The data: Begin
-- pv_equiv track=rewrite | github.com/himanshu-byte/QRli | pypi/QRlib/util.py | _geturldata
-- ===== SOURCE A (Python) =====
-- def _geturldata(url):
--     surl = str(url)
--     temp1 = 0
--     temp2 = 0
--     for temp3 in surl:
-- 	    temp2 = temp2+1
-- 	    if(temp3=='/'):
-- 		    temp1 = temp1+1
-- 	    if(temp1==3):
-- 		    break
--     surldata = url[int(temp2):int(len(url))]
--     return surldata
-- ===== SOURCE B (Python) =====
-- def _geturldata(url):
--     surl = str(url)
--     slashes = [i for i, c in enumerate(surl) if c == '/']
--     if len(slashes) < 3:
--         return ''
--     return surl[slashes[2] + 1:]
-- ===== Notes on version B (the rewrite author's own statement) =====
-- stated objective: alternative
-- what changed: A counts characters with a manual break-on-third-slash loop and slices from the counter; B builds the list of all slash indices with one enumerate-comprehension and slices just past the third index (or returns '' if fewer than three).
import Mathlib
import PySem

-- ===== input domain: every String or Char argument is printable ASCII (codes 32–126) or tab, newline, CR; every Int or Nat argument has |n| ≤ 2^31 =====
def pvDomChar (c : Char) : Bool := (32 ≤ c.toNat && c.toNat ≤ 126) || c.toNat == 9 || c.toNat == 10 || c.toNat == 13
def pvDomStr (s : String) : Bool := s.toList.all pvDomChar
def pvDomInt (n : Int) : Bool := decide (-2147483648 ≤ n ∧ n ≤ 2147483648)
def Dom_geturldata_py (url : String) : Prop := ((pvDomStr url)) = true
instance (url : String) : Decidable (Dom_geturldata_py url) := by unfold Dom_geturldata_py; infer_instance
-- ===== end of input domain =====

-- B replaces A's manual break-on-third-slash counting loop by collecting all slash
-- indices and slicing past the third one (objective: alternative decomposition).

-- ===== PORT A =====
def geturldataLoopA : List Char → Int → Int → Int × Int
  | [], temp1, temp2 => (temp1, temp2)
  | temp3 :: rest, temp1, temp2 =>
    let temp2' := temp2 + 1
    let temp1' := if temp3 = '/' then temp1 + 1 else temp1
    if temp1' = 3 then (temp1', temp2') else geturldataLoopA rest temp1' temp2'

def geturldata_py (url : String) : String :=
  let surl := url
  let st := geturldataLoopA surl.toList 0 0
  String.ofList (PySem.List.slice url.toList (some st.2) (some (url.toList.length : Int)))

-- ===== PORT B =====
def geturldata_py_alt (url : String) : String :=
  let surl := url
  let slashes := ((PySem.List.enumerate surl.toList 0).filter (fun p => decide (p.2 = '/'))).map (·.1)
  if slashes.length < 3 then ""
  else String.ofList (PySem.List.slice surl.toList (some (PySem.List.pyGetD slashes 2 0 + 1)) none)

-- ===== PRECONDITION & SPEC =====
def Spec_geturldata_py (url : String) (out : String) : Prop := out = geturldata_py_alt url
instance (url : String) (out : String) : Decidable (Spec_geturldata_py url out) := by unfold Spec_geturldata_py; infer_instance

-- ===== CLAIM (what is proved, stated in full; the proofs are below) =====
def Claim_equal_geturldata_py : Prop := ∀ (url : String), Dom_geturldata_py url → Spec_geturldata_py url (geturldata_py url)

-- ===== LEMMAS AND PROOFS =====

/-- Common reference: the remainder of `l` after its `k`-th slash ([] if fewer). -/
def pvAfter : List Char → Nat → List Char
  | [], _ => []
  | c :: rest, k => if c = '/' then (if k ≤ 1 then rest else pvAfter rest (k - 1)) else pvAfter rest k

/-- Number of characters A's loop consumes when `k` more slashes are needed. -/
def pvStop : List Char → Nat → Nat
  | [], _ => 0
  | c :: rest, k => if c = '/' ∧ k ≤ 1 then 1 else pvStop rest (if c = '/' then k - 1 else k) + 1

theorem loopA_snd (l : List Char) : ∀ (n : Nat) (t2 : Int), n < 3 →
    (geturldataLoopA l (n : Int) t2).2 = t2 + (pvStop l (3 - n) : Int) := by
  induction l with
  | nil => intro n t2 _; simp [geturldataLoopA, pvStop]
  | cons c rest ih =>
    intro n t2 hn
    by_cases hc : c = '/'
    · subst hc
      by_cases h2 : n = 2
      · subst h2
        simp [geturldataLoopA, pvStop]
      · have h3 : ¬ ((n : Int) + 1 = 3) := by omega
        have hrec := ih (n + 1) (t2 + 1) (by omega)
        push_cast at hrec
        have hk : ¬ (('/' : Char) = '/' ∧ 3 - n ≤ 1) := by simp; omega
        simp only [geturldataLoopA, if_true]
        rw [if_neg h3, hrec]
        conv_rhs => rw [pvStop]
        rw [if_neg hk, if_pos rfl]
        rw [show 3 - n - 1 = 2 - n from by omega]
        push_cast
        ring
    · have h3 : ¬ ((n : Int) = 3) := by omega
      have hrec := ih n (t2 + 1) hn
      have hk : ¬ ((c = '/') ∧ 3 - n ≤ 1) := by simp [hc]
      simp only [geturldataLoopA, if_neg hc, if_neg h3]
      rw [hrec]
      conv_rhs => rw [pvStop]
      rw [if_neg hk, if_neg hc]
      push_cast
      ring

theorem pvStop_le (l : List Char) : ∀ k, pvStop l k ≤ l.length := by
  induction l with
  | nil => intro k; simp [pvStop]
  | cons c rest ih =>
    intro k
    rw [pvStop]
    split_ifs
    · simp
    · have := ih (k - 1); simp; omega
    · have := ih k; simp; omega

theorem drop_pvStop (l : List Char) : ∀ k, l.drop (pvStop l k) = pvAfter l k := by
  induction l with
  | nil => intro k; simp [pvStop, pvAfter]
  | cons c rest ih =>
    intro k
    by_cases hc : c = '/'
    · by_cases hk : k ≤ 1
      · simp [pvStop, pvAfter, hc, hk]
      · simp [pvStop, pvAfter, hc, hk, ih]
    · simp [pvStop, pvAfter, hc, ih]

/-- A equals `String.ofList (pvAfter l 3)`. -/
theorem portA_eq (url : String) : geturldata_py url = String.ofList (pvAfter url.toList 3) := by
  show String.ofList (PySem.List.slice url.toList (some (geturldataLoopA url.toList 0 0).2)
        (some (url.toList.length : Int))) = String.ofList (pvAfter url.toList 3)
  have h := loopA_snd url.toList 0 0 (by omega)
  simp only [Nat.cast_zero] at h
  rw [h, zero_add, PySem.List.slice_natCast]
  rw [← drop_pvStop url.toList 3]
  congr 1
  apply List.take_of_length_le
  have := pvStop_le url.toList 3
  simp

/-- slash-index list with a general start offset. -/
def pvS (l : List Char) (s : Int) : List Int :=
  ((PySem.List.enumerate l s).filter (fun p => decide (p.2 = '/'))).map (·.1)

theorem pvS_cons (c : Char) (rest : List Char) (s : Int) :
    pvS (c :: rest) s = (if c = '/' then [s] else []) ++ pvS rest (s + 1) := by
  by_cases hc : c = '/'
  · simp [pvS, PySem.List.enumerate_cons, hc]
  · simp [pvS, PySem.List.enumerate_cons, hc]

theorem pvS_main (l : List Char) : ∀ (k : Nat) (s : Int),
    (k < (pvS l s).length → ∃ m : Nat, (pvS l s)[k]? = some (s + m) ∧ m < l.length ∧
       l.drop (m + 1) = pvAfter l (k + 1))
    ∧ ((pvS l s).length ≤ k → pvAfter l (k + 1) = []) := by
  induction l with
  | nil =>
    intro k s
    constructor
    · intro h
      simp [pvS, PySem.List.enumerate_nil] at h
    · intro _
      simp [pvAfter]
  | cons c rest ih =>
    intro k s
    by_cases hc : c = '/'
    · subst hc
      have hS : pvS ('/' :: rest) s = s :: pvS rest (s + 1) := by
        rw [pvS_cons]; simp
      constructor
      · intro h
        rw [hS] at h ⊢
        match k with
        | 0 =>
          refine ⟨0, by simp, by simp, ?_⟩
          simp [pvAfter]
        | Nat.succ k =>
          obtain ⟨m, h1, h2, h3⟩ := (ih k (s + 1)).1 (by simp at h; omega)
          refine ⟨m + 1, ?_, by simp; omega, ?_⟩
          · rw [List.getElem?_cons_succ, h1, Option.some_inj]
            push_cast
            ring
          · rw [List.drop_succ_cons, h3]
            conv_rhs => rw [pvAfter]
            rw [if_pos rfl, if_neg (by omega), show k + 1 + 1 - 1 = k + 1 from by omega]
      · intro h
        rw [hS] at h
        match k with
        | 0 => exact absurd h (by simp)
        | Nat.succ k =>
          have htail := (ih k (s + 1)).2 (by simp at h; omega)
          conv_lhs => rw [pvAfter]
          rw [if_pos rfl, if_neg (by omega), show k + 1 + 1 - 1 = k + 1 from by omega]
          exact htail
    · have hS : pvS (c :: rest) s = pvS rest (s + 1) := by
        rw [pvS_cons, if_neg hc]; simp
      constructor
      · intro h
        rw [hS] at h ⊢
        obtain ⟨m, h1, h2, h3⟩ := (ih k (s + 1)).1 h
        refine ⟨m + 1, ?_, by simp; omega, ?_⟩
        · rw [h1, Option.some_inj]
          push_cast
          ring
        · rw [List.drop_succ_cons, h3]
          conv_rhs => rw [pvAfter]
          rw [if_neg hc]
      · intro h
        rw [hS] at h
        have htail := (ih k (s + 1)).2 h
        conv_lhs => rw [pvAfter]
        rw [if_neg hc]
        exact htail

-- ===== VERDICT (by name: the statement is the Claim_ definition above) =====
theorem geturldata_py_spec : Claim_equal_geturldata_py := by
  intro url _
  unfold Spec_geturldata_py
  rw [portA_eq]
  show String.ofList (pvAfter url.toList 3) =
    (if (pvS url.toList 0).length < 3 then ""
     else String.ofList (PySem.List.slice url.toList (some (PySem.List.pyGetD (pvS url.toList 0) 2 0 + 1)) none))
  by_cases h : (pvS url.toList 0).length < 3
  · rw [if_pos h]
    have := (pvS_main url.toList 2 0).2 (by omega)
    rw [this]
  · rw [if_neg h]
    obtain ⟨m, h1, h2, h3⟩ := (pvS_main url.toList 2 0).1 (by omega)
    have hget : PySem.List.pyGetD (pvS url.toList 0) 2 0 = (m : Int) := by
      rw [show (2 : Int) = ((2 : Nat) : Int) from by norm_num, PySem.List.pyGetD_natCast]
      rw [List.getD_eq_getElem?_getD, h1]
      simp
    rw [hget]
    rw [show (m : Int) + 1 = (((m + 1 : Nat)) : Int) from by push_cast; ring]
    rw [PySem.List.slice_from_natCast, h3]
The data: End
- [Requirement]
The lines from the start of the entries above through the line containing "enumerate(surl) if c == '/']" are the ones to return, please; copy them exactly and include both ends.

- [Response for this exercise]
-- pv_equiv track=rewrite | github.com/himanshu-byte/QRli | pypi/QRlib/util.py | _geturldata
-- ===== SOURCE A (Python) =====
-- def _geturldata(url):
--     surl = str(url)
--     temp1 = 0
--     temp2 = 0
--     for temp3 in surl:
-- 	    temp2 = temp2+1
-- 	    if(temp3=='/'):
-- 		    temp1 = temp1+1
-- 	    if(temp1==3):
-- 		    break
--     surldata = url[int(temp2):int(len(url))]
--     return surldata
-- ===== SOURCE B (Python) =====
-- def _geturldata(url):
--     surl = str(url)
--     slashes = [i for i, c in enumerate(surl) if c == '/']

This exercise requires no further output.